Caps off for history

Photo courtesy of Daryl Petersen of Brookings: A group of well-capped Brookings hunters on a 1930s community coyote hunt near Oakwood.

Brookings County Now & Then

The Brookings County Museum is uncapping a unique new project this summer.

It’s called “Capping History.”

You can help flesh out a cap display.

The museum seeks colorful Brookings County-related printed or embroidered baseball-style caps promoting past and present businesses as well as Brookings County entities such as schools, churches, communities, and other county organizations. 

The caps should in good condition and have printing or logos on them that have a Brookings County connection. Only Brookings County-related caps will be used. 

While many caps are embroidered with print and logos, some of the older ones were screen printed. The museum hopes there are some of those “antique” caps are still around.

Interestingly, logo caps have become a part of this area’s sartorial history.  

The style didn’t enter the scene until the early 1960s when the popularity of screen-printed or embroidered baseball-style caps replaced the traditional straw hats and other styles of the pre-World War II era.

In the 1930s and 1940s, men also wore what were called “flat hats”, stocking caps and a flannel, billed cap with earmuffs that could be folded down and tied in place under the chin.

After WWII, the baseball-style, billed cap began to surface. Methods to print letters on the caps were developed followed by the ability to embroider printing and logos on caps. 

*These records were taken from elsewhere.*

-- pv_equiv track=rewrite | github.com/Mahendran6381/competitive-programming | codeforces/I_Love_%Username%/I_Love_Username.py | amazing_performence
-- ===== SOURCE A (Python) =====
-- def amazing_performence(arr):
--     high = low = arr[0]
--     ans = 0
--     for i in arr:
--         if i >high:
--             high = i
--             ans +=1
--         elif i<low:
--             low = i
--             ans+=1
--     return ans
-- ===== SOURCE B (Python) =====
-- def amazing_performence(arr):
--     highs = [arr[0]]
--     lows = [arr[0]]
--     for x in arr[1:]:
--         highs.append(max(x, highs[-1]))
--         lows.append(min(x, lows[-1]))
--     return sum(1 for x, h, l in zip(arr[1:], highs, lows) if x > h or x < l)
-- ===== Notes on version B (the rewrite author's own statement) =====
-- stated objective: alternative
-- what changed: B precomputes prefix running-max and running-min tables and then counts record-breakers by zipping each element with the extremes of its strict prefix, instead of A's single fold carrying high/low/ans with an if/elif update.
import Mathlib
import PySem

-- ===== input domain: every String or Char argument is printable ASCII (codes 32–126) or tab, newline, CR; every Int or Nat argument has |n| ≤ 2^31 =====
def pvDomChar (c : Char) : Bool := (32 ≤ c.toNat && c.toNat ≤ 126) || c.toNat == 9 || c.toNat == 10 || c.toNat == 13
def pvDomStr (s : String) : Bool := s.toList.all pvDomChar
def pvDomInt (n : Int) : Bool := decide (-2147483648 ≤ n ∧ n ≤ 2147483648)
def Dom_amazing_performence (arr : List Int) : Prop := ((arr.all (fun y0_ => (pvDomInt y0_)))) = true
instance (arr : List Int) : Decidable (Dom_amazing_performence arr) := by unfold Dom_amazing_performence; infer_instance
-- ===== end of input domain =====

-- B replaces A's single high/low/ans fold by two prefix-extreme tables and a zip count; equal return value on nonempty lists.

-- ===== PORT A =====
def amazing_performence (arr : List Int) : Int :=
  match PySem.List.pyGet? arr 0 with
  | none => 0   -- unreachable under Pre_ (Python raises IndexError on [])
  | some a0 =>
    let s := arr.foldl (fun (s : Int × Int × Int) i =>
      if i > s.1 then (i, s.2.1, s.2.2 + 1)
      else if i < s.2.1 then (s.1, i, s.2.2 + 1)
      else s) (a0, a0, 0)
    s.2.2

-- ===== PORT B =====
def amazing_performence_alt (arr : List Int) : Int :=
  match PySem.List.pyGet? arr 0 with
  | none => 0   -- unreachable under Pre_ (Python raises IndexError on [])
  | some a0 =>
    let rest := PySem.List.slice arr (some 1) none
    let highs := rest.foldl (fun hs x => hs ++ [max x hs.getLast!]) [a0]
    let lows := rest.foldl (fun ls x => ls ++ [min x ls.getLast!]) [a0]
    (rest.zip (highs.zip lows)).foldl
      (fun s t => if t.1 > t.2.1 || t.1 < t.2.2 then s + 1 else s) 0

-- ===== PRECONDITION & SPEC =====
-- Pre_ excludes only the empty list, on which A raises IndexError.
def Pre_amazing_performence (arr : List Int) : Prop := arr ≠ []
instance (arr : List Int) : Decidable (Pre_amazing_performence arr) := by
  unfold Pre_amazing_performence; infer_instance
def pvWitness_amazing_performence : List Int := [3, 1, 4]

def Spec_amazing_performence (arr : List Int) (out : Int) : Prop := out = amazing_performence_alt arr
instance (arr : List Int) (out : Int) : Decidable (Spec_amazing_performence arr out) := by unfold Spec_amazing_performence; infer_instance

-- ===== CLAIM (what is proved, stated in full; the proofs are below) =====
def Claim_equal_amazing_performence : Prop := ∀ (arr : List Int), Dom_amazing_performence arr → Pre_amazing_performence arr → Spec_amazing_performence arr (amazing_performence arr)

-- ===== LEMMAS AND PROOFS =====

theorem pvGetLastBang (l : List Int) (h : Int) : (l ++ [h]).getLast! = h :=
  List.getLast!_of_getLast? (by simp)

-- common recursive characterisation: records of the strict prefix extremes
def pvCount : Int → Int → List Int → Int
  | _, _, [] => 0
  | hi, lo, x :: xs => (if x > hi ∨ x < lo then 1 else 0) + pvCount (max x hi) (min x lo) xs

-- prefix-extreme table, as B builds it (f = max or min)
def pvPref (f : Int → Int → Int) (h : Int) : List Int → List Int
  | [] => [h]
  | x :: xs => h :: pvPref f (f x h) xs

theorem pvBuild (f : Int → Int → Int) (xs l : List Int) (h : Int) :
    xs.foldl (fun hs x => hs ++ [f x hs.getLast!]) (l ++ [h]) = l ++ pvPref f h xs := by
  induction xs generalizing l h with
  | nil => simp [pvPref]
  | cons x xs ih =>
    simp only [List.foldl_cons, pvPref]
    rw [pvGetLastBang, ih (l ++ [h]) (f x h)]
    simp

theorem pvA (xs : List Int) (hi lo ans : Int) (hle : lo ≤ hi) :
    (xs.foldl (fun (s : Int × Int × Int) i =>
      if i > s.1 then (i, s.2.1, s.2.2 + 1)
      else if i < s.2.1 then (s.1, i, s.2.2 + 1)
      else s) (hi, lo, ans)).2.2 = ans + pvCount hi lo xs := by
  induction xs generalizing hi lo ans with
  | nil => simp [pvCount]
  | cons x xs ih =>
    simp only [List.foldl_cons, pvCount]
    by_cases h1 : x > hi
    · rw [if_pos h1]
      rw [ih x lo (ans + 1) (by omega)]
      have hmax : max x hi = x := by omega
      have hmin : min x lo = lo := by omega
      rw [hmax, hmin, if_pos (Or.inl h1)]; omega
    · rw [if_neg h1]
      by_cases h2 : x < lo
      · rw [if_pos h2, ih hi x (ans + 1) (by omega)]
        have hmax : max x hi = hi := by omega
        have hmin : min x lo = x := by omega
        rw [hmax, hmin, if_pos (Or.inr h2)]; omega
      · rw [if_neg h2, ih hi lo ans hle]
        have hmax : max x hi = hi := by omega
        have hmin : min x lo = lo := by omega
        rw [hmax, hmin, if_neg (by omega)]; omega

theorem pvB (xs : List Int) (hi lo s : Int) :
    ((xs.zip ((pvPref max hi xs).zip (pvPref min lo xs))).foldl
      (fun s t => if t.1 > t.2.1 || t.1 < t.2.2 then s + 1 else s) s)
    = s + pvCount hi lo xs := by
  induction xs generalizing hi lo s with
  | nil => simp [pvCount]
  | cons x xs ih =>
    simp only [pvPref, List.zip_cons_cons, List.foldl_cons, pvCount]
    rw [ih]
    by_cases h : x > hi ∨ x < lo
    · rw [if_pos (by simpa using h), if_pos h]; omega
    · rw [if_neg (by simpa using h), if_neg h]; omega

-- ===== VERDICT (by name: the statement is the Claim_ definition above) =====
theorem amazing_performence_spec : Claim_equal_amazing_performence := by
  intro arr _ hpre
  obtain ⟨a0, rest, rfl⟩ : ∃ a0 rest, arr = a0 :: rest := by
    cases arr with
    | nil => exact absurd rfl hpre
    | cons a r => exact ⟨a, r, rfl⟩
  unfold Spec_amazing_performence amazing_performence amazing_performence_alt
  rw [PySem.List.pyGet?_zero_cons]
  simp only [PySem.List.slice_from_one, List.tail_cons]
  have hA : ((a0 :: rest).foldl (fun (s : Int × Int × Int) i =>
      if i > s.1 then (i, s.2.1, s.2.2 + 1)
      else if i < s.2.1 then (s.1, i, s.2.2 + 1)
      else s) (a0, a0, 0)).2.2 = pvCount a0 a0 rest := by
    simp only [List.foldl_cons, lt_irrefl, if_false, pvA rest a0 a0 0 le_rfl]
    ring
  have hH := pvBuild max rest [] a0
  have hL := pvBuild min rest [] a0
  simp only [List.nil_append] at hH hL
  rw [hA, hH, hL, pvB rest a0 a0 0]; ring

Those baseball-style caps had a practical and functional design, were inexpensive and ideal for working long hours in windy, hot conditions. They soon also became stylish and popular as everyday attire for both men and women. 

A fashion trend was born. 

Also called trucker hats, “gimmie” hats or Dad hats, they are often handed out free as advertising and promotional pieces by agricultural equipment dealers and seed and supply company representatives.

The John Deere Company is credited with the first printed caps advertising its name, providing their hats to customers. Other firms followed, and the caps now compete with the traditional printed yardsticks, pens and pencils embossed with logos and the newest handout, koosies that are designed to help keep drinks in cans and glasses cooler.

If you have a cap with a Brookings-related genealogy that you’d like to donate for the project, drop it off at the museum in Volga from 1-4 p.m. or leave it at the Threads of Memories Antique Mall at 411 Fourth St. in Brookings. 

To accompany this cap column, I’d planned to include a picture illustrating the changing hat and cap traditions. My friend and retired Brookings painter Daryl Petersen loaned me just the thing and here is his 1930s picture of hunters and their hats after a coyote hunt in the Oakwood area.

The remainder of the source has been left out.